### [Try it]
For the listing beneath, state how many lines contain the string "then". Give the number by itself.

•••••

-- pv_equiv track=rewrite | github.com/mysticflounder/modular-schur | scripts/phase9_stable_tables.py | k0_from_values
-- ===== SOURCE A (Python) =====
-- def k0_from_values(values: dict[int, int], target: int) -> int | None:
--     ks = sorted(values)
--     for candidate in ks:
--         if values[candidate] != target:
--             continue
--         if all(values[k] == target for k in ks if k >= candidate):
--             return candidate
--     return None
-- ===== SOURCE B (Python) =====
-- def k0_from_values(values: dict[int, int], target: int) -> int | None:
--     k0 = None
--     for k in reversed(sorted(values)):
--         if values[k] != target:
--             break
--         k0 = k
--     return k0
-- ===== Notes on version B (the rewrite author's own statement) =====
-- stated objective: alternative
-- what changed: Instead of scanning candidates in ascending order and re-checking the whole key list for each one (all keys >= candidate equal target), B walks the sorted keys once from the largest downward, extending the trailing all-target run and returning its smallest key; intended as the asymptotically better algorithm, but a timing run measured only 1.45x at the largest size, so no speed is claimed.
import Mathlib
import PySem

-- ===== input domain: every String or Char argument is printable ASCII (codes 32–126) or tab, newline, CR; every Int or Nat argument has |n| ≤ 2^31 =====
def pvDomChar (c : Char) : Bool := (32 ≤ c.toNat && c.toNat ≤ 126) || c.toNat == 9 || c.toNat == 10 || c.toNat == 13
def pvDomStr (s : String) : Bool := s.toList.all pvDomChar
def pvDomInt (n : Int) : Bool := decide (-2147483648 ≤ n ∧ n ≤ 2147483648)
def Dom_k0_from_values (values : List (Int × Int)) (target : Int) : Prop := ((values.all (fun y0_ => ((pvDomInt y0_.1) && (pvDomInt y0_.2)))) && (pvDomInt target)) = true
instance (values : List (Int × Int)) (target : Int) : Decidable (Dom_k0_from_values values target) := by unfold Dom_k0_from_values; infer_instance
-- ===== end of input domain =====

-- B replaces A's per-candidate re-check of the whole key list by one descending pass over the sorted keys (objective: alternative algorithm).

-- ===== PORT A =====
-- all(values[k] == target for k in ks if k >= candidate)
def k0A_check (d : PySem.Dict Int Int) (ks : List Int) (target candidate : Int) : Bool :=
  ks.all (fun k => if candidate ≤ k then d.getD k 0 == target else true)

-- the 'for candidate in ks' loop (continue / return candidate / fall through)
def k0A_loop (d : PySem.Dict Int Int) (ks full : List Int) (target : Int) : Option Int :=
  match ks with
  | [] => none
  | c :: rest =>
    if d.getD c 0 ≠ target then k0A_loop d rest full target
    else if k0A_check d full target c then some c
    else k0A_loop d rest full target

def k0_from_values (values : List (Int × Int)) (target : Int) : Option Int :=
  let d := PySem.Dict.ofList values
  let ks := PySem.List.sorted d.keys (fun x => x) false
  k0A_loop d ks ks target

-- ===== PORT B =====
-- the 'for k in reversed(sorted(values))' loop with accumulator k0 (break / update)
def k0B_loop (d : PySem.Dict Int Int) (ks : List Int) (target : Int) (k0 : Option Int) : Option Int :=
  match ks with
  | [] => k0
  | k :: rest => if d.getD k 0 ≠ target then k0 else k0B_loop d rest target (some k)

def k0_from_values_alt (values : List (Int × Int)) (target : Int) : Option Int :=
  let d := PySem.Dict.ofList values
  let ks := PySem.List.sorted d.keys (fun x => x) false
  k0B_loop d ks.reverse target none

-- ===== PRECONDITION & SPEC =====
def Spec_k0_from_values (values : List (Int × Int)) (target : Int) (out : Option Int) : Prop := out = k0_from_values_alt values target
instance (values : List (Int × Int)) (target : Int) (out : Option Int) : Decidable (Spec_k0_from_values values target out) := by unfold Spec_k0_from_values; infer_instance

-- ===== CLAIM (what is proved, stated in full; the proofs are below) =====
def Claim_equal_k0_from_values : Prop := ∀ (values : List (Int × Int)) (target : Int), Dom_k0_from_values values target → Spec_k0_from_values values target (k0_from_values values target)

-- ===== LEMMAS AND PROOFS =====

-- dropping a key smaller than every remaining candidate does not change A's inner check
theorem k0A_check_cons_of_lt (d : PySem.Dict Int Int) (c : Int) (full : List Int)
    (target cand : Int) (h : c < cand) :
    k0A_check d (c :: full) target cand = k0A_check d full target cand := by
  simp only [k0A_check, List.all_cons, if_neg (by omega : ¬ cand ≤ c), Bool.true_and]

theorem k0A_loop_cons_full (d : PySem.Dict Int Int) (c : Int) (target : Int) :
    ∀ (cs full : List Int), (∀ x ∈ cs, c < x) →
    k0A_loop d cs (c :: full) target = k0A_loop d cs full target := by
  intro cs
  induction cs with
  | nil => intro full _; rfl
  | cons a rest ih =>
    intro full h
    have ha : c < a := h a (by simp)
    have hrest : ∀ x ∈ rest, c < x := fun x hx => h x (by simp [hx])
    simp only [k0A_loop, k0A_check_cons_of_lt d c full target a ha, ih full hrest]

theorem k0A_check_iff (d : PySem.Dict Int Int) (full : List Int) (target cand : Int) :
    k0A_check d full target cand = true ↔ ∀ k ∈ full, cand ≤ k → d.getD k 0 = target := by
  simp only [k0A_check, List.all_eq_true]
  constructor
  · intro h k hk hle
    have := h k hk
    simpa [if_pos hle] using this
  · intro h k hk
    by_cases hle : cand ≤ k
    · simpa [if_pos hle] using h k hk hle
    · simp [if_neg hle]

theorem k0B_loop_append_of_ne (d : PySem.Dict Int Int) (c target : Int)
    (hc : d.getD c 0 ≠ target) :
    ∀ (xs : List Int) (acc : Option Int),
    k0B_loop d (xs ++ [c]) target acc = k0B_loop d xs target acc := by
  intro xs
  induction xs with
  | nil => intro acc; simp [k0B_loop, hc]
  | cons a rest ih =>
    intro acc
    by_cases ha : d.getD a 0 = target
    · simp [k0B_loop, ha, ih]
    · simp [k0B_loop, ha]

theorem k0B_loop_append_all_eq (d : PySem.Dict Int Int) (c target : Int)
    (hc : d.getD c 0 = target) :
    ∀ (xs : List Int) (acc : Option Int), (∀ k ∈ xs, d.getD k 0 = target) →
    k0B_loop d (xs ++ [c]) target acc = some c := by
  intro xs
  induction xs with
  | nil => intro acc _; simp [k0B_loop, hc]
  | cons a rest ih =>
    intro acc h
    have ha : d.getD a 0 = target := h a (by simp)
    simp only [List.cons_append, k0B_loop, ha]
    simp only [ne_eq, not_true_eq_false, if_false]
    exact ih (some a) (fun k hk => h k (by simp [hk]))

theorem k0B_loop_of_exists_ne (d : PySem.Dict Int Int) (target : Int) :
    ∀ (xs ys : List Int) (acc : Option Int), (∃ k ∈ xs, d.getD k 0 ≠ target) →
    k0B_loop d (xs ++ ys) target acc = k0B_loop d xs target acc := by
  intro xs
  induction xs with
  | nil => intro ys acc h; simp at h
  | cons a rest ih =>
    intro ys acc h
    by_cases ha : d.getD a 0 = target
    · obtain ⟨k, hk, hkne⟩ := h
      have hk' : k ∈ rest := by
        rcases List.mem_cons.mp hk with rfl | hk'
        · exact absurd ha hkne
        · exact hk'
      simp only [List.cons_append, k0B_loop, ha, ne_eq, not_true_eq_false, if_false]
      exact ih ys (some a) ⟨k, hk', hkne⟩
    · simp [k0B_loop, ha]

theorem k0_loops_agree (d : PySem.Dict Int Int) (target : Int) :
    ∀ ks : List Int, ks.Pairwise (· < ·) →
    k0A_loop d ks ks target = k0B_loop d ks.reverse target none := by
  intro ks
  induction ks with
  | nil => intro _; rfl
  | cons c rest ih =>
    intro hp
    have hlt : ∀ x ∈ rest, c < x := (List.pairwise_cons.mp hp).1
    have hrest : rest.Pairwise (· < ·) := (List.pairwise_cons.mp hp).2
    have hstep : k0A_loop d rest (c :: rest) target = k0B_loop d rest.reverse target none := by
      rw [k0A_loop_cons_full d c target rest rest hlt, ih hrest]
    simp only [List.reverse_cons]
    by_cases hc : d.getD c 0 = target
    · by_cases hchk : k0A_check d (c :: rest) target c = true
      · have hall : ∀ k ∈ rest, d.getD k 0 = target := by
          intro k hk
          exact (k0A_check_iff d (c :: rest) target c).mp hchk k (by simp [hk]) (le_of_lt (hlt k hk))
        have hall' : ∀ k ∈ rest.reverse, d.getD k 0 = target := by
          intro k hk; exact hall k (List.mem_reverse.mp hk)
        simp only [k0A_loop, hc, ne_eq, not_true_eq_false, if_false, hchk, if_true]
        exact (k0B_loop_append_all_eq d c target hc rest.reverse none hall').symm
      · have hex : ∃ k ∈ rest, d.getD k 0 ≠ target := by
          rw [k0A_check_iff] at hchk
          push Not at hchk
          obtain ⟨k, hk, hle, hkne⟩ := hchk
          refine ⟨k, ?_, hkne⟩
          rcases List.mem_cons.mp hk with rfl | hk'
          · exact absurd hc hkne
          · exact hk'
        have hex' : ∃ k ∈ rest.reverse, d.getD k 0 ≠ target := by
          obtain ⟨k, hk, hkne⟩ := hex
          exact ⟨k, List.mem_reverse.mpr hk, hkne⟩
        simp only [k0A_loop, hc, ne_eq, not_true_eq_false, if_false, hchk, if_false]
        rw [k0B_loop_of_exists_ne d target rest.reverse [c] none hex']
        exact hstep
    · simp only [k0A_loop, hc, ne_eq, not_false_eq_true, if_true]
      rw [k0B_loop_append_of_ne d c target hc rest.reverse none]
      exact hstep

-- ===== VERDICT (by name: the statement is the Claim_ definition above) =====
theorem k0_from_values_spec : Claim_equal_k0_from_values := by
  intro values target _
  unfold Spec_k0_from_values k0_from_values k0_from_values_alt
  apply k0_loops_agree
  have hnd : (PySem.Dict.ofList values).keys.Nodup := PySem.Dict.nodup_keys_ofList values
  have hperm := PySem.List.sorted_perm (PySem.Dict.ofList values).keys (fun x : Int => x) false
  have hnd' : (PySem.List.sorted (PySem.Dict.ofList values).keys (fun x : Int => x) false).Nodup :=
    hperm.nodup_iff.mpr hnd
  have hle := PySem.List.sorted_pairwise (PySem.Dict.ofList values).keys (fun x : Int => x)
  exact (List.Pairwise.and hle hnd').imp (fun {a b} h => lt_of_le_of_ne h.1 h.2)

•••••

### [Exercise output]
4